S'agissant du procès-verbal de synthèse de police établi le 07 octobre 2003, portant conclusions des résultats de l'enquête à ce stade et concluant cette fois à la culpabilité de M. U..., il récapitule sur 26 pages, de façon circonstanciée, les diligences effectuées, précise de façon claire le raisonnement suivi avec les hypothèses échafaudées (suicide ou meurtre-par qui) les axes de travail retenus (enquête d'environnement autour de la défunte et de M. U.../éléments matériels obtenus), les difficultés le cas échéant rencontrées (résultats d'expertise parfois peu clairs, incomplets, en contradiction...), distingue les éléments objectifs recueillis tant à charge qu'à décharge depuis l'origine du dossier (conclusions d'expertises, auditions de témoins...) et l'avis du rédacteur, en sa qualité de professionnel, résultant de l'ensemble de ces éléments. Ce procès-verbal, bien postérieur au placement en garde-à-vue de M. U..., contient des éléments recueillis après celle-ci, les auditions de M. U... étant un des éléments de l'enquête, ayant permis de se forger une opinion. Ce procès-verbal de synthèse est un des éléments parmi d'autres dont dispose le juge d'instruction.
Enfin, le recours à des experts légistes, puis balistiques, transfrontaliers, doit être qualifié d'adapté dans une procédure d'instruction, alors que M. U... a indiqué lui-même lors de sa garde-à-vue entretenir des liens amicaux depuis une dizaine d'années avec les experts J... et C..., médecins, qui sont intervenus l'un et/ou l'autre au début de la procédure pour les examen, expertise et autopsie médico-légales, précisant avoir été attaché à l'IML de Strasbourg où il a fait ses études de médecine légale avec eux et indiquant avoir revu l'un d'entre eux, quelque jours après ses opérations d'expertise, afin de solliciter son conseil.
Concernant plus précisément les expertises en balistique, les missions sont précises et permettent un travail sur les hypothèses du meurtre et du suicide, y compris celle ordonnée le 24 novembre 2000 auprès du laboratoire de Lille. En effet, le juge d'instruction a demandé à l'expert d'envisager l'hypothèse du tir à bras tendu exclusivement pour déterminer la localisation des résidus du tir dans cette hypothèse, dont la réponse aurait pu permettre d'écarter l'hypothèse du meurtre, étant remarqué que cette expertise répondait à la première ordonnée en début de procédure. Les autres points de la mission sont ouverts et il est demandé à l'expert "de tirer de l'ensemble des constatations des conclusions sur l'hypothèse la plus vraisemblable (meurtre ou suicide)". Dans le cadre de la désignation d'un collège d'experts le 02 juin 2005, le juge d'instruction nomme à nouveau les deux thèses et reprend de façon détaillée les conclusions et avis des uns et des autres, obtenus jusque-là.

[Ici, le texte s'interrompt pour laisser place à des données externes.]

theorem condT_flat (m n : Int) (h : List (List Int)) (F : List (Int × Int)) (u : Int × Int) :
    condT m n h (F.flatMap (fun c => pvNbrs c.1 c.2)) u ↔ condA m n F h u := by
  unfold condT condA
  simp only [List.mem_flatMap]

theorem roundB_char (m n d : Int) (hd : d ≠ -1) (F : List (Int × Int)) (h : List (List Int))
    (hdim : dimsP m n h) :
    dimsP m n (roundB m n d F h).1 ∧
    (∀ i j : Nat,
      (condA m n F h ((i : Int), (j : Int)) →
        pvGG (roundB m n d F h).1 (i : Int) (j : Int) = d) ∧
      (¬ condA m n F h ((i : Int), (j : Int)) →
        pvGG (roundB m n d F h).1 (i : Int) (j : Int) = pvGG h (i : Int) (j : Int))) ∧
    (∀ u, u ∈ (roundB m n d F h).2 ↔ condA m n F h u) := by
  obtain ⟨A1, A2, A3⟩ := wfold_char m n d hd h (F.flatMap (fun c => pvNbrs c.1 c.2)) [] (h, [])
    hdim
    (by
      intro i j
      constructor
      · intro hc; exact absurd hc.2.2 (by simp)
      · intro _; rfl)
    (by intro u; simp [condT])
  simp only [List.nil_append] at A2 A3
  rw [roundB_eq_wfold]
  refine ⟨A1, ?_, ?_⟩
  · intro i j
    constructor
    · intro hc; exact (A2 i j).1 ((condT_flat m n h F _).2 hc)
    · intro hc; exact (A2 i j).2 (fun hcT => hc ((condT_flat m n h F _).1 hcT))
  · intro u
    rw [A3 u, condT_flat]

-- the row-major cell enumeration of the scan
def pvCells (m n : Int) : List (Nat × Nat) :=
  (List.range m.toNat).flatMap (fun i => (List.range n.toNat).map (fun j => (i, j)))

theorem mem_pvCells (m n : Int) (c : Nat × Nat) :
    c ∈ pvCells m n ↔ c.1 < m.toNat ∧ c.2 < n.toNat := by
  unfold pvCells
  simp only [List.mem_flatMap, List.mem_map, List.mem_range]
  constructor
  · rintro ⟨i, hi, j, hj, rfl⟩; exact ⟨hi, hj⟩
  · rintro ⟨h1, h2⟩; exact ⟨c.1, h1, c.2, h2, rfl⟩

theorem scanC_eq_fold (w : List (List Int)) (m n d : Int) (g : List (List (Option Int))) :
    scanC w m n d g
      = (pvCells m n).foldl (fun s c => cellC w m n d (c.1 : Int) (c.2 : Int) s) (g, false) := by
  unfold scanC pvCells
  rw [foldl_flatMap']
  simp only [List.foldl_map]

def condS (w : List (List Int)) (m n d : Int) (g : List (List (Option Int))) (c : Nat × Nat) :
    Prop :=
  c.1 < m.toNat ∧ c.2 < n.toNat ∧ pvGG w (c.1 : Int) (c.2 : Int) = 0 ∧
    ggB g (c.1 : Int) (c.2 : Int) = none ∧
    ∃ nb ∈ pvNbrs (c.1 : Int) (c.2 : Int),
      0 ≤ nb.1 ∧ nb.1 < m ∧ 0 ≤ nb.2 ∧ nb.2 < n ∧ ggB g nb.1 nb.2 = some (d - 1)

theorem sfold_char (w : List (List Int)) (m n d : Int) (g : List (List (Option Int))) :
    ∀ (cs P : List (Nat × Nat)) (cur : List (List (Option Int)) × Bool),
      (∀ c ∈ cs, c.1 < m.toNat ∧ c.2 < n.toNat) →
      dimsB m n cur.1 →
      (∀ i j : Nat,
        ((i, j) ∈ P ∧ condS w m n d g (i, j) →
          ggB cur.1 (i : Int) (j : Int) = some d) ∧
        (¬ ((i, j) ∈ P ∧ condS w m n d g (i, j)) →
          ggB cur.1 (i : Int) (j : Int) = ggB g (i : Int) (j : Int))) →
      (cur.2 = true ↔ ∃ c ∈ P, condS w m n d g c) →
      dimsB m n (cs.foldl (fun s c => cellC w m n d (c.1 : Int) (c.2 : Int) s) cur).1 ∧
      (∀ i j : Nat,
        ((i, j) ∈ P ++ cs ∧ condS w m n d g (i, j) →
          ggB (cs.foldl (fun s c => cellC w m n d (c.1 : Int) (c.2 : Int) s) cur).1
            (i : Int) (j : Int) = some d) ∧
        (¬ ((i, j) ∈ P ++ cs ∧ condS w m n d g (i, j)) →
          ggB (cs.foldl (fun s c => cellC w m n d (c.1 : Int) (c.2 : Int) s) cur).1
            (i : Int) (j : Int) = ggB g (i : Int) (j : Int))) ∧
      ((cs.foldl (fun s c => cellC w m n d (c.1 : Int) (c.2 : Int) s) cur).2 = true
        ↔ ∃ c ∈ P ++ cs, condS w m n d g c) := by
  intro cs
  induction cs with
  | nil =>
    intro P cur _ h1 h2 h3
    simp only [List.foldl_nil, List.append_nil]
    exact ⟨h1, h2, h3⟩
  | cons c cs ih =>
    intro P cur hcs hdimB hI1 hI2
    obtain ⟨hc1, hc2⟩ := hcs c List.mem_cons_self
    have hcs' : ∀ x ∈ cs, x.1 < m.toNat ∧ x.2 < n.toNat :=
      fun x hx => hcs x (List.mem_cons_of_mem c hx)
    have happ : P ++ c :: cs = (P ++ [c]) ++ cs := by simp
    rw [happ, List.foldl_cons]
    have hownI := hI1 c.1 c.2
    -- neighbour reads are unchanged on bounded neighbours
    have hnbEq : ∀ nb : Int × Int,
        (0 ≤ nb.1 ∧ nb.1 < m ∧ 0 ≤ nb.2 ∧ nb.2 < n ∧ ggB cur.1 nb.1 nb.2 = some (d - 1))
          ↔ (0 ≤ nb.1 ∧ nb.1 < m ∧ 0 ≤ nb.2 ∧ nb.2 < n ∧ ggB g nb.1 nb.2 = some (d - 1)) := by
      intro nb
      constructor
      · rintro ⟨b0, b1, b2, b3, hv⟩
        refine ⟨b0, b1, b2, b3, ?_⟩
        have hn1 : ((nb.1.toNat : Int)) = nb.1 := Int.toNat_of_nonneg b0
        have hn2 : ((nb.2.toNat : Int)) = nb.2 := Int.toNat_of_nonneg b2
        have hIn := hI1 nb.1.toNat nb.2.toNat
        rw [hn1, hn2] at hIn
        by_cases hPc : (nb.1.toNat, nb.2.toNat) ∈ P ∧ condS w m n d g (nb.1.toNat, nb.2.toNat)
        · exfalso
          rw [hIn.1 hPc] at hv
          have := Option.some.inj hv
          omega
        · rw [← hIn.2 hPc]
          exact hv
      · rintro ⟨b0, b1, b2, b3, hv⟩
        refine ⟨b0, b1, b2, b3, ?_⟩
        have hn1 : ((nb.1.toNat : Int)) = nb.1 := Int.toNat_of_nonneg b0
        have hn2 : ((nb.2.toNat : Int)) = nb.2 := Int.toNat_of_nonneg b2
        have hIn := hI1 nb.1.toNat nb.2.toNat
        rw [hn1, hn2] at hIn
        by_cases hPc : (nb.1.toNat, nb.2.toNat) ∈ P ∧ condS w m n d g (nb.1.toNat, nb.2.toNat)
        · exfalso
          have hnone := hPc.2.2.2.2.1
          rw [hn1, hn2] at hnone
          rw [hv] at hnone
          simp at hnone
        · rw [hIn.2 hPc]
          exact hv
    by_cases hPc : c ∈ P ∧ condS w m n d g c
    · -- already written earlier in the pass: the cell test fails (value some d ≠ none)
      have hcell : cellC w m n d (c.1 : Int) (c.2 : Int) cur = cur := by
        unfold cellC
        rw [if_neg]
        rintro ⟨_, hnone, _⟩
        rw [hownI.1 hPc] at hnone
        simp at hnone
      rw [hcell]
      have habs : ∀ x : Nat × Nat,
          (x ∈ P ++ [c] ∧ condS w m n d g x) ↔ (x ∈ P ∧ condS w m n d g x) := by
        intro x
        simp only [List.mem_append, List.mem_singleton]
        constructor
        · rintro ⟨hx | rfl, hcsx⟩
          exacts [⟨hx, hcsx⟩, ⟨hPc.1, hcsx⟩]
        · rintro ⟨hx, hcsx⟩; exact ⟨Or.inl hx, hcsx⟩
      have hI1' : ∀ i j : Nat,
          ((i, j) ∈ P ++ [c] ∧ condS w m n d g (i, j) →
            ggB cur.1 (i : Int) (j : Int) = some d) ∧
          (¬ ((i, j) ∈ P ++ [c] ∧ condS w m n d g (i, j)) →
            ggB cur.1 (i : Int) (j : Int) = ggB g (i : Int) (j : Int)) := by
        intro i j
        constructor
        · intro hc'; exact (hI1 i j).1 ((habs (i, j)).1 hc')
        · intro hc'; exact (hI1 i j).2 (fun hx => hc' ((habs (i, j)).2 hx))
      have hI2' : cur.2 = true ↔ ∃ x ∈ P ++ [c], condS w m n d g x := by
        rw [hI2]
        constructor
        · rintro ⟨x, hx, hcsx⟩; exact ⟨x, List.mem_append_left _ hx, hcsx⟩
        · rintro ⟨x, hx, hcsx⟩
          have := (habs x).1 ⟨hx, hcsx⟩
          exact ⟨x, this.1, this.2⟩
      exact ih (P ++ [c]) cur hcs' hdimB hI1' hI2'
    · have hown' : ggB cur.1 (c.1 : Int) (c.2 : Int) = ggB g (c.1 : Int) (c.2 : Int) :=
        hownI.2 hPc
      by_cases hcs0 : condS w m n d g c
      · -- newly assigned in this pass
        have hguard : pvGG w (c.1 : Int) (c.2 : Int) = 0 ∧
            ggB cur.1 (c.1 : Int) (c.2 : Int) = none ∧
            ∃ nb ∈ pvNbrs (c.1 : Int) (c.2 : Int),
              0 ≤ nb.1 ∧ nb.1 < m ∧ 0 ≤ nb.2 ∧ nb.2 < n ∧
                ggB cur.1 nb.1 nb.2 = some (d - 1) := by
          obtain ⟨_, _, hw0, hnone, nb, hnb, hb⟩ := hcs0
          exact ⟨hw0, by rw [hown']; exact hnone, ⟨nb, hnb, (hnbEq nb).2 hb⟩⟩
        have hcell : cellC w m n d (c.1 : Int) (c.2 : Int) cur
            = (gsB cur.1 (c.1 : Int) (c.2 : Int) (some d), true) := by
          unfold cellC
          rw [if_pos hguard]
        rw [hcell]
        have hbi : ((c.1 : Int)).toNat < cur.1.length := by
          rw [Int.toNat_natCast, hdimB.1]; exact hc1
        have hbj : ((c.2 : Int)).toNat < (cur.1.getD ((c.1 : Int)).toNat []).length := by
          simp only [Int.toNat_natCast] at hbi ⊢
          rw [pv_getD_eq_getElem cur.1 c.1 [] hbi]
          rw [hdimB.2 _ (List.getElem_mem hbi)]
          exact hc2
        have hdim' : dimsB m n (gsB cur.1 (c.1 : Int) (c.2 : Int) (some d)) :=
          dimsB_gsB m n cur.1 (c.1 : Int) (c.2 : Int) (some d) hdimB
        have hI1' : ∀ i j : Nat,
            ((i, j) ∈ P ++ [c] ∧ condS w m n d g (i, j) →
              ggB (gsB cur.1 (c.1 : Int) (c.2 : Int) (some d)) (i : Int) (j : Int) = some d) ∧
            (¬ ((i, j) ∈ P ++ [c] ∧ condS w m n d g (i, j)) →
              ggB (gsB cur.1 (c.1 : Int) (c.2 : Int) (some d)) (i : Int) (j : Int)
                = ggB g (i : Int) (j : Int)) := by
          intro i j
          by_cases hij : i = c.1 ∧ j = c.2
          · obtain ⟨rfl, rfl⟩ := hij
            have hval := ggB_gsB_eq cur.1 (some d) hbi hbj
            constructor
            · intro _; exact hval
            · intro hnc
              exfalso
              apply hnc
              exact ⟨by simp, hcs0⟩
          · have hne : ((c.1 : Int)).toNat ≠ ((i : Int)).toNat
                ∨ ((c.2 : Int)).toNat ≠ ((j : Int)).toNat := by
              simp only [Int.toNat_natCast]; omega
            have hgg := ggB_gsB_ne cur.1 (some d) hne
            have hiff : ((i, j) ∈ P ++ [c] ∧ condS w m n d g (i, j))
                ↔ ((i, j) ∈ P ∧ condS w m n d g (i, j)) := by
              simp only [List.mem_append, List.mem_singleton]
              constructor
              · rintro ⟨hx | hx, hcsx⟩
                · exact ⟨hx, hcsx⟩
                · exfalso
                  have hx1 : i = c.1 := congrArg Prod.fst hx
                  have hx2 : j = c.2 := congrArg Prod.snd hx
                  exact hij ⟨hx1, hx2⟩
              · rintro ⟨hx, hcsx⟩; exact ⟨Or.inl hx, hcsx⟩
            constructor
            · intro hc'; rw [hgg]; exact (hI1 i j).1 (hiff.1 hc')
            · intro hc'; rw [hgg]; exact (hI1 i j).2 (fun hx => hc' (hiff.2 hx))
        have hI2' : (gsB cur.1 (c.1 : Int) (c.2 : Int) (some d), true).2 = true
            ↔ ∃ x ∈ P ++ [c], condS w m n d g x :=
          ⟨fun _ => ⟨c, by simp, hcs0⟩, fun _ => rfl⟩
        exact ih (P ++ [c]) _ hcs' hdim' hI1' hI2'
      · -- test fails because condS fails
        have hcell : cellC w m n d (c.1 : Int) (c.2 : Int) cur = cur := by
          unfold cellC
          rw [if_neg]
          rintro ⟨hw0, hnone, nb, hnb, hb⟩
          exact hcs0 ⟨hc1, hc2, hw0, by rw [← hown']; exact hnone, ⟨nb, hnb, (hnbEq nb).1 hb⟩⟩
        rw [hcell]
        have habs : ∀ x : Nat × Nat,
            (x ∈ P ++ [c] ∧ condS w m n d g x) ↔ (x ∈ P ∧ condS w m n d g x) := by
          intro x
          simp only [List.mem_append, List.mem_singleton]
          constructor
          · rintro ⟨hx | rfl, hcsx⟩
            exacts [⟨hx, hcsx⟩, absurd hcsx hcs0]
          · rintro ⟨hx, hcsx⟩; exact ⟨Or.inl hx, hcsx⟩
        have hI1' : ∀ i j : Nat,
            ((i, j) ∈ P ++ [c] ∧ condS w m n d g (i, j) →
              ggB cur.1 (i : Int) (j : Int) = some d) ∧
            (¬ ((i, j) ∈ P ++ [c] ∧ condS w m n d g (i, j)) →
              ggB cur.1 (i : Int) (j : Int) = ggB g (i : Int) (j : Int)) := by
          intro i j
          constructor
          · intro hc'; exact (hI1 i j).1 ((habs (i, j)).1 hc')
          · intro hc'; exact (hI1 i j).2 (fun hx => hc' ((habs (i, j)).2 hx))
        have hI2' : cur.2 = true ↔ ∃ x ∈ P ++ [c], condS w m n d g x := by
          rw [hI2]
          constructor
          · rintro ⟨x, hx, hcsx⟩; exact ⟨x, List.mem_append_left _ hx, hcsx⟩
          · rintro ⟨x, hx, hcsx⟩
            have := (habs x).1 ⟨hx, hcsx⟩
            exact ⟨x, this.1, this.2⟩
        exact ih (P ++ [c]) cur hcs' hdimB hI1' hI2'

Concernant les expertises psychiatriques sur pièces concernant la défunte, l'expert en 2000 s'est positionné, après avoir pris connaissance du dossier d'information, du rapport d'expertise toxicologique et de son dossier médical, sur l'existence d'anomalie mentale ou psychique, de troubles mentaux ou psychiques ayant pu ou non directement se concrétiser par des idées suicidaires, les soins dont elle avait bénéficié auprès de son médecin psychiatre, les causes de son geste en cas de suicide. Il écarte le suicide pathologique et évoque une autre hypothèse s'il s'agit d'un suicide, que ce dernier soit existentiel, précisant qu'il ne s'agit là que d'une construction. Il a été à nouveau missionné en 2002, pour déterminer au regard d'audition de témoins, d'un poème écrit par la défunte, de photographies, des interrogatoires de M. U..., si la défunte présentait des troubles de la personnalité ayant pu se concrétiser par un suicide et si elle avait laissé des signes annonciateurs de celui-ci. Le docteur S..., psychiatre consulté par M. U... en 2003 restera lui-même très prudent et nuancé, sans remettre en cause en tant que telle la possibilité de travailler à partir d'un dossier médical et/ou d'autres supports.
Dix-huit expertises ont ainsi été effectuées, démontrant par-là les recherches approfondies qui ont été effectuées et le souci des juges d'instruction de vérifier les conclusions portées, notamment en cas de divergence entre elles. Les experts seront entendus lors des procès d'assises et l'expert I... reviendra sur ses conclusions à Strasbourg s'agissant de la compatibilité entre les lésions constatées et un tir avec l'arme retrouvée sur les lieux.
Par son interrogatoire récapitulatif du 25 juillet 2003, au terme duquel le juge d'instruction informe M. U... de la fin d'information et de la transmission du dossier au parquet, il lui communique son analyse du dossier selon laquelle il existe des charges d'avoir volontairement donné la mort à son épouse, après avoir repris l'ensemble des pièces du dossier. Il poursuivra finalement celle-ci sur réquisitoire supplétif du parquet, et ordonnera de nouvelles expertises dont certaines pour répondre aux observations transmises à ce stade par M. U..., par ailleurs remis en liberté par ses soins le 12 mars 2002, dernière ordonnance infirmée par la chambre de l'instruction.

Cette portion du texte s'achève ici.